#### WHAT YOU HAVE TO DO:
In the entries below, which lines run from the one containing "-- the deque" to the one containing "theorem pvQue_pairwise (nums"? Copy exactly those lines, ends included, and no others.

----------------

-- pv_equiv track=rewrite | github.com/lapeko/algoexpert | algorithms/separate-practice/collections/deque/2-first-positive.py | get_first_positive_in_windows
-- ===== SOURCE A (Python) =====
-- from collections import deque
--
-- def get_first_positive_in_windows(nums, window_size):
--     if not 1 <= window_size <= len(nums):
--         raise ValueError("Provided args error. Args condition should met: 1 <= window_size <= len(nums)")
--
--     que = deque()
--     result = []
--
--     for idx in range(len(nums)):
--         if que and que[0] <= idx - window_size:
--             que.popleft()
--         if nums[idx] >= 0:
--             que.append(idx)
--         if idx >= window_size -1:
--             result.append(nums[que[0]] if len(que) else 0)
--
--     return result
-- ===== SOURCE B (Python) =====
-- def first_non_negative(window):
--     for x in window:
--         if x >= 0:
--             return x
--     return 0
--
--
-- def get_first_positive_in_windows(nums, window_size):
--     if not 1 <= window_size <= len(nums):
--         raise ValueError("Provided args error. Args condition should met: 1 <= window_size <= len(nums)")
--     return [first_non_negative(nums[i:i + window_size])
--             for i in range(len(nums) - window_size + 1)]
-- ===== Notes on version B (the rewrite author's own statement) =====
-- stated objective: simpler
-- what changed: Replaces the deque-of-indices sliding-window machinery with a direct comprehension that scans each window slice left-to-right for its first non-negative element.
import Mathlib
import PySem

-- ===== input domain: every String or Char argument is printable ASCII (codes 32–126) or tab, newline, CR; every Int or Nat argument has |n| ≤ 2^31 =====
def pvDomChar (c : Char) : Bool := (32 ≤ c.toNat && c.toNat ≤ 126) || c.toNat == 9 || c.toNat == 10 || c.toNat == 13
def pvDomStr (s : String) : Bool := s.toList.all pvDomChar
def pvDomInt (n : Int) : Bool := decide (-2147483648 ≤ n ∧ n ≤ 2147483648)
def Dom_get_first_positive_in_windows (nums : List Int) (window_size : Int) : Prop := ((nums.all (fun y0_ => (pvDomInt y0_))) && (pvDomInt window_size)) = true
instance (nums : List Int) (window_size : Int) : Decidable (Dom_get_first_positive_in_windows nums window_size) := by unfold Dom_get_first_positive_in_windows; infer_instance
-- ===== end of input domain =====

-- B replaces A's deque-of-indices sliding-window machinery by a plain per-window
-- left-to-right scan for the first non-negative element: simpler, not faster.

-- ===== PORT A =====
-- one iteration of A's `for idx in range(len(nums))` loop; state = (que, result)
def pvStepA (nums : List Int) (window_size : Int) (s : List Int × List Int) (idx : Int) : List Int × List Int :=
  let que1 : List Int :=
    match s.1 with
    | [] => []
    | q0 :: rest => if q0 ≤ idx - window_size then rest else q0 :: rest
  let que2 : List Int :=
    if PySem.List.pyGetD nums idx 0 ≥ 0 then que1 ++ [idx] else que1
  let result2 : List Int :=
    if idx ≥ window_size - 1 then
      s.2 ++ [match que2 with | [] => 0 | q0 :: _ => PySem.List.pyGetD nums q0 0]
    else s.2
  (que2, result2)

def get_first_positive_in_windows (nums : List Int) (window_size : Int) : List Int :=
  if 1 ≤ window_size ∧ window_size ≤ (nums.length : Int) then
    ((PySem.List.pyRange 0 (nums.length : Int) 1).foldl (pvStepA nums window_size) ([], [])).2
  else []  -- Python raises ValueError here; excluded by Pre_

-- ===== PORT B =====
def first_non_negative : List Int → Int
  | [] => 0
  | x :: xs => if x ≥ 0 then x else first_non_negative xs

def get_first_positive_in_windows_alt (nums : List Int) (window_size : Int) : List Int :=
  if 1 ≤ window_size ∧ window_size ≤ (nums.length : Int) then
    (PySem.List.pyRange 0 ((nums.length : Int) - window_size + 1) 1).map
      (fun i => first_non_negative (PySem.List.slice nums (some i) (some (i + window_size))))
  else []  -- Python raises ValueError here; excluded by Pre_

-- ===== PRECONDITION & SPEC =====
-- Pre_ excludes exactly the inputs where A raises ValueError (window_size out of [1, len(nums)]).
def Pre_get_first_positive_in_windows (nums : List Int) (window_size : Int) : Prop :=
  1 ≤ window_size ∧ window_size ≤ (nums.length : Int)
instance (nums : List Int) (window_size : Int) : Decidable (Pre_get_first_positive_in_windows nums window_size) := by unfold Pre_get_first_positive_in_windows; infer_instance

def pvWitness_get_first_positive_in_windows : List Int × Int := ([1, -2, 3, -4], 2)

def Spec_get_first_positive_in_windows (nums : List Int) (window_size : Int) (out : List Int) : Prop := out = get_first_positive_in_windows_alt nums window_size
instance (nums : List Int) (window_size : Int) (out : List Int) : Decidable (Spec_get_first_positive_in_windows nums window_size out) := by unfold Spec_get_first_positive_in_windows; infer_instance

-- ===== CLAIM (what is proved, stated in full; the proofs are below) =====
def Claim_equal_get_first_positive_in_windows : Prop := ∀ (nums : List Int) (window_size : Int), Dom_get_first_positive_in_windows nums window_size → Pre_get_first_positive_in_windows nums window_size → Spec_get_first_positive_in_windows nums window_size (get_first_positive_in_windows nums window_size)

-- ===== LEMMAS AND PROOFS =====

-- the deque after processing indices 0..k-1: indices j in the current window with nums[j] ≥ 0
def pvQue (nums : List Int) (w k : Int) : List Int :=
  (PySem.List.pyRange 0 k 1).filter
    (fun j => decide (k ≤ j + w) && decide (PySem.List.pyGetD nums j 0 ≥ 0))

-- the result list after processing indices 0..k-1
def pvRes (nums : List Int) (w k : Int) : List Int :=
  (PySem.List.pyRange 0 (k - w + 1) 1).map
    (fun i => first_non_negative (PySem.List.slice nums (some i) (some (i + w))))

theorem pvQue_pairwise (nums : List Int) (w k : Int) :
    (pvQue nums w k).Pairwise (· < ·) := by
  unfold pvQue
  exact (PySem.List.pairwise_lt_pyRange_one 0 k).filter _

-- popping the (at most one) stale front index tightens the window condition
theorem pvPop_eq (nums : List Int) (w k : Int) (hw : 1 ≤ w) :
    (match pvQue nums w k with
      | [] => ([] : List Int)
      | q0 :: rest => if q0 ≤ k - w then rest else q0 :: rest) =
    (PySem.List.pyRange 0 k 1).filter
      (fun j => decide (k + 1 ≤ j + w) && decide (PySem.List.pyGetD nums j 0 ≥ 0)) := by
  have hfilter :
      (PySem.List.pyRange 0 k 1).filter
        (fun j => decide (k + 1 ≤ j + w) && decide (PySem.List.pyGetD nums j 0 ≥ 0)) =
      (pvQue nums w k).filter (fun j => decide (k + 1 ≤ j + w)) := by
    unfold pvQue
    rw [List.filter_filter]
    apply List.filter_congr
    intro j _
    by_cases h1 : k + 1 ≤ j + w <;> by_cases h2 : PySem.List.pyGetD nums j 0 ≥ 0 <;>
      simp [h1, h2] <;> omega
  rw [hfilter]
  have hpw := pvQue_pairwise nums w k
  rcases hq : pvQue nums w k with _ | ⟨q0, rest⟩
  · simp
  · rw [hq] at hpw
    have hq0mem : q0 ∈ pvQue nums w k := by rw [hq]; exact List.mem_cons_self
    have hq0win : k ≤ q0 + w := by
      unfold pvQue at hq0mem
      have := List.of_mem_filter hq0mem
      simp at this
      omega
    have hrest : ∀ j ∈ rest, q0 < j := (List.pairwise_cons.mp hpw).1
    show (if q0 ≤ k - w then rest else q0 :: rest) = _
    by_cases hst : q0 ≤ k - w
    · rw [if_pos hst, List.filter_cons]
      have hne : (decide (k + 1 ≤ q0 + w)) = false := by
        rw [decide_eq_false_iff_not]; omega
      rw [hne]
      simp only [Bool.false_eq_true, if_false]
      symm
      apply List.filter_eq_self.mpr
      intro j hj
      rw [decide_eq_true_iff]
      have := hrest j hj; omega
    · rw [if_neg hst, List.filter_cons]
      have hyes : (decide (k + 1 ≤ q0 + w)) = true := by
        rw [decide_eq_true_iff]; omega
      rw [hyes]
      simp only [if_true]
      congr 1
      symm
      apply List.filter_eq_self.mpr
      intro j hj
      rw [decide_eq_true_iff]
      have := hrest j hj; omega

-- the head of the window's non-negative-index list gives the first non-negative value of the slice
theorem pvHead_eq (nums : List Int) (a b : Int) (ha : 0 ≤ a) (hb0 : 0 ≤ b)
    (hb : b ≤ (nums.length : Int)) :
    (match (PySem.List.pyRange a b 1).filter
        (fun j => decide (PySem.List.pyGetD nums j 0 ≥ 0)) with
      | [] => (0 : Int)
      | q0 :: _ => PySem.List.pyGetD nums q0 0) =
    first_non_negative (PySem.List.slice nums (some a) (some b)) := by
  by_cases hba : b ≤ a
  · rw [PySem.List.pyRange_one_eq_nil hba]
    have : PySem.List.slice nums (some a) (some b) = [] := by
      rw [PySem.List.slice_toNat nums ha hb0]
      have : b.toNat ≤ a.toNat := by omega
      simp [Nat.sub_eq_zero_of_le this]
    simp [this, first_non_negative]
  · have hab : a < b := by omega
    have hlen : a.toNat < nums.length := by omega
    have hcons : PySem.List.slice nums (some a) (some b) =
        nums[a.toNat] :: PySem.List.slice nums (some (a + 1)) (some b) := by
      rw [PySem.List.slice_toNat nums ha (by omega), PySem.List.slice_toNat nums (by omega) (by omega)]
      rw [List.drop_eq_getElem_cons hlen]
      have h1 : (a + 1).toNat = a.toNat + 1 := by omega
      have h2 : b.toNat - a.toNat = (b.toNat - (a.toNat + 1)) + 1 := by omega
      rw [h1, h2, List.take_succ_cons]
    have hget : PySem.List.pyGetD nums a 0 = nums[a.toNat] :=
      PySem.List.pyGetD_eq_getElem nums 0 ha (by omega : a < (nums.length : Int))
    have hfn : first_non_negative (nums[a.toNat] :: PySem.List.slice nums (some (a + 1)) (some b)) =
        if nums[a.toNat] ≥ 0 then nums[a.toNat]
        else first_non_negative (PySem.List.slice nums (some (a + 1)) (some b)) := rfl
    rw [PySem.List.pyRange_one_cons hab, List.filter_cons, hcons, hfn, ← hget]
    by_cases hP : PySem.List.pyGetD nums a 0 ≥ 0
    · rw [if_pos hP, decide_eq_true hP, if_pos rfl]
    · rw [if_neg hP, decide_eq_false hP]
      simp only [Bool.false_eq_true, if_false]
      exact pvHead_eq nums (a + 1) b (by omega) hb0 hb
termination_by (b - a).toNat
decreasing_by omega

-- once the first window is full, the deque's window condition is a plain range restriction
theorem pvQue_window (nums : List Int) (w k : Int) (hw : 1 ≤ w) (hkw : w ≤ k) :
    pvQue nums w k =
      (PySem.List.pyRange (k - w) k 1).filter
        (fun j => decide (PySem.List.pyGetD nums j 0 ≥ 0)) := by
  unfold pvQue
  rw [PySem.List.pyRange_one_append 0 (k - w) k (by omega) (by omega), List.filter_append]
  have h1 : (PySem.List.pyRange 0 (k - w) 1).filter
      (fun j => decide (k ≤ j + w) && decide (PySem.List.pyGetD nums j 0 ≥ 0)) = [] := by
    apply List.filter_eq_nil_iff.mpr
    intro j hj
    have hjm := (PySem.List.mem_pyRange_one).mp hj
    have hfalse : (decide (k ≤ j + w)) = false := by rw [decide_eq_false_iff_not]; omega
    rw [hfalse, Bool.false_and]
    simp
  rw [h1, List.nil_append]
  apply List.filter_congr
  intro j hj
  have := (PySem.List.mem_pyRange_one).mp hj
  have : (decide (k ≤ j + w)) = true := by rw [decide_eq_true_iff]; omega
  rw [this, Bool.true_and]

-- one iteration of A's loop advances the invariant state
theorem pvStep_eq (nums : List Int) (w : Int) (hw : 1 ≤ w) (k : Int) (hk0 : 0 ≤ k)
    (hkn : k + 1 ≤ (nums.length : Int)) :
    pvStepA nums w (pvQue nums w k, pvRes nums w k) k =
      (pvQue nums w (k + 1), pvRes nums w (k + 1)) := by
  simp only [pvStepA]
  rw [pvPop_eq nums w k hw]
  have hque : (if PySem.List.pyGetD nums k 0 ≥ 0 then
      ((PySem.List.pyRange 0 k 1).filter
        (fun j => decide (k + 1 ≤ j + w) && decide (PySem.List.pyGetD nums j 0 ≥ 0))) ++ [k]
    else (PySem.List.pyRange 0 k 1).filter
        (fun j => decide (k + 1 ≤ j + w) && decide (PySem.List.pyGetD nums j 0 ≥ 0))) =
      pvQue nums w (k + 1) := by
    unfold pvQue
    rw [PySem.List.pyRange_one_succ_right hk0, List.filter_append]
    have hsingle : [k].filter
        (fun j => decide (k + 1 ≤ j + w) && decide (PySem.List.pyGetD nums j 0 ≥ 0)) =
        if PySem.List.pyGetD nums k 0 ≥ 0 then [k] else [] := by
      rw [List.filter_cons, List.filter_nil]
      have : (decide (k + 1 ≤ k + w)) = true := by rw [decide_eq_true_iff]; omega
      rw [this, Bool.true_and]
      by_cases hP : PySem.List.pyGetD nums k 0 ≥ 0
      · rw [decide_eq_true hP, if_pos rfl, if_pos hP]
      · rw [decide_eq_false hP, if_neg hP]
        simp only [Bool.false_eq_true, if_false]
    rw [hsingle]
    by_cases hP : PySem.List.pyGetD nums k 0 ≥ 0
    · rw [if_pos hP, if_pos hP]
    · rw [if_neg hP, if_neg hP, List.append_nil]
  rw [hque]
  have hres : (if k ≥ w - 1 then
      pvRes nums w k ++ [match pvQue nums w (k + 1) with
        | [] => (0 : Int)
        | q0 :: _ => PySem.List.pyGetD nums q0 0]
    else pvRes nums w k) = pvRes nums w (k + 1) := by
    by_cases hwin : k ≥ w - 1
    · rw [if_pos hwin]
      have hQ : pvQue nums w (k + 1) =
          (PySem.List.pyRange (k + 1 - w) (k + 1) 1).filter
            (fun j => decide (PySem.List.pyGetD nums j 0 ≥ 0)) :=
        pvQue_window nums w (k + 1) hw (by omega)
      have hhead := pvHead_eq nums (k + 1 - w) (k + 1) (by omega) (by omega) hkn
      have hmatch : (match pvQue nums w (k + 1) with
          | [] => (0 : Int)
          | q0 :: _ => PySem.List.pyGetD nums q0 0) =
          first_non_negative (PySem.List.slice nums (some (k + 1 - w)) (some (k + 1))) := by
        rw [hQ]; exact hhead
      rw [hmatch]
      unfold pvRes
      have harg : k + 1 - w + 1 = k - w + 1 + 1 := by ring
      have hrange : PySem.List.pyRange 0 (k - w + 1 + 1) 1 =
          PySem.List.pyRange 0 (k - w + 1) 1 ++ [k - w + 1] :=
        PySem.List.pyRange_one_succ_right (by omega)
      rw [harg, hrange, List.map_append]
      simp only [List.map_cons, List.map_nil]
      have e1 : k + 1 - w = k - w + 1 := by ring
      have e2 : k - w + 1 + w = k + 1 := by ring
      rw [e1, e2]
    · rw [if_neg hwin]
      unfold pvRes
      have h1 : PySem.List.pyRange 0 (k - w + 1) 1 = [] :=
        PySem.List.pyRange_one_eq_nil (by omega)
      have h2 : PySem.List.pyRange 0 (k + 1 - w + 1) 1 = [] :=
        PySem.List.pyRange_one_eq_nil (by omega)
      rw [h1, h2]
  rw [hres]

-- the loop invariant: after folding over range(k), the state is (pvQue, pvRes)
theorem pvInv (nums : List Int) (w : Int) (hw : 1 ≤ w) (k : Nat)
    (hk : (k : Int) ≤ (nums.length : Int)) :
    (PySem.List.pyRange 0 (k : Int) 1).foldl (pvStepA nums w) ([], []) =
      (pvQue nums w k, pvRes nums w k) := by
  induction k with
  | zero =>
    have h1 : PySem.List.pyRange 0 (0:Int) 1 = [] := PySem.List.pyRange_one_eq_nil le_rfl
    have h2 : PySem.List.pyRange 0 ((0:Int) - w + 1) 1 = [] := PySem.List.pyRange_one_eq_nil (by omega)
    simp only [pvQue, pvRes, Nat.cast_zero, h1, h2, List.foldl_nil, List.filter_nil, List.map_nil]
  | succ m ih =>
    have hm : (m : Int) ≤ (nums.length : Int) := by push_cast at hk ⊢; omega
    have hsucc : ((m + 1 : Nat) : Int) = (m : Int) + 1 := by push_cast; ring
    rw [hsucc, PySem.List.pyRange_one_succ_right (by positivity), List.foldl_append,
      ih hm]
    simp only [List.foldl_cons, List.foldl_nil]
    rw [← hsucc]
    have := pvStep_eq nums w hw (m : Int) (by positivity) (by push_cast at hk ⊢; omega)
    rw [hsucc]
    exact this

-- ===== VERDICT (by name: the statement is the Claim_ definition above) =====
theorem get_first_positive_in_windows_spec : Claim_equal_get_first_positive_in_windows := by
  intro nums w _ hpre
  obtain ⟨h1, h2⟩ := hpre
  unfold Spec_get_first_positive_in_windows get_first_positive_in_windows
    get_first_positive_in_windows_alt
  rw [if_pos ⟨h1, h2⟩, if_pos ⟨h1, h2⟩, pvInv nums w h1 nums.length le_rfl]
  rfl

----------------

#### RESPONSE BELOW:
-- the deque after processing indices 0..k-1: indices j in the current window with nums[j] ≥ 0
def pvQue (nums : List Int) (w k : Int) : List Int :=
  (PySem.List.pyRange 0 k 1).filter
    (fun j => decide (k ≤ j + w) && decide (PySem.List.pyGetD nums j 0 ≥ 0))

-- the result list after processing indices 0..k-1
def pvRes (nums : List Int) (w k : Int) : List Int :=
  (PySem.List.pyRange 0 (k - w + 1) 1).map
    (fun i => first_non_negative (PySem.List.slice nums (some i) (some (i + w))))

theorem pvQue_pairwise (nums : List Int) (w k : Int) :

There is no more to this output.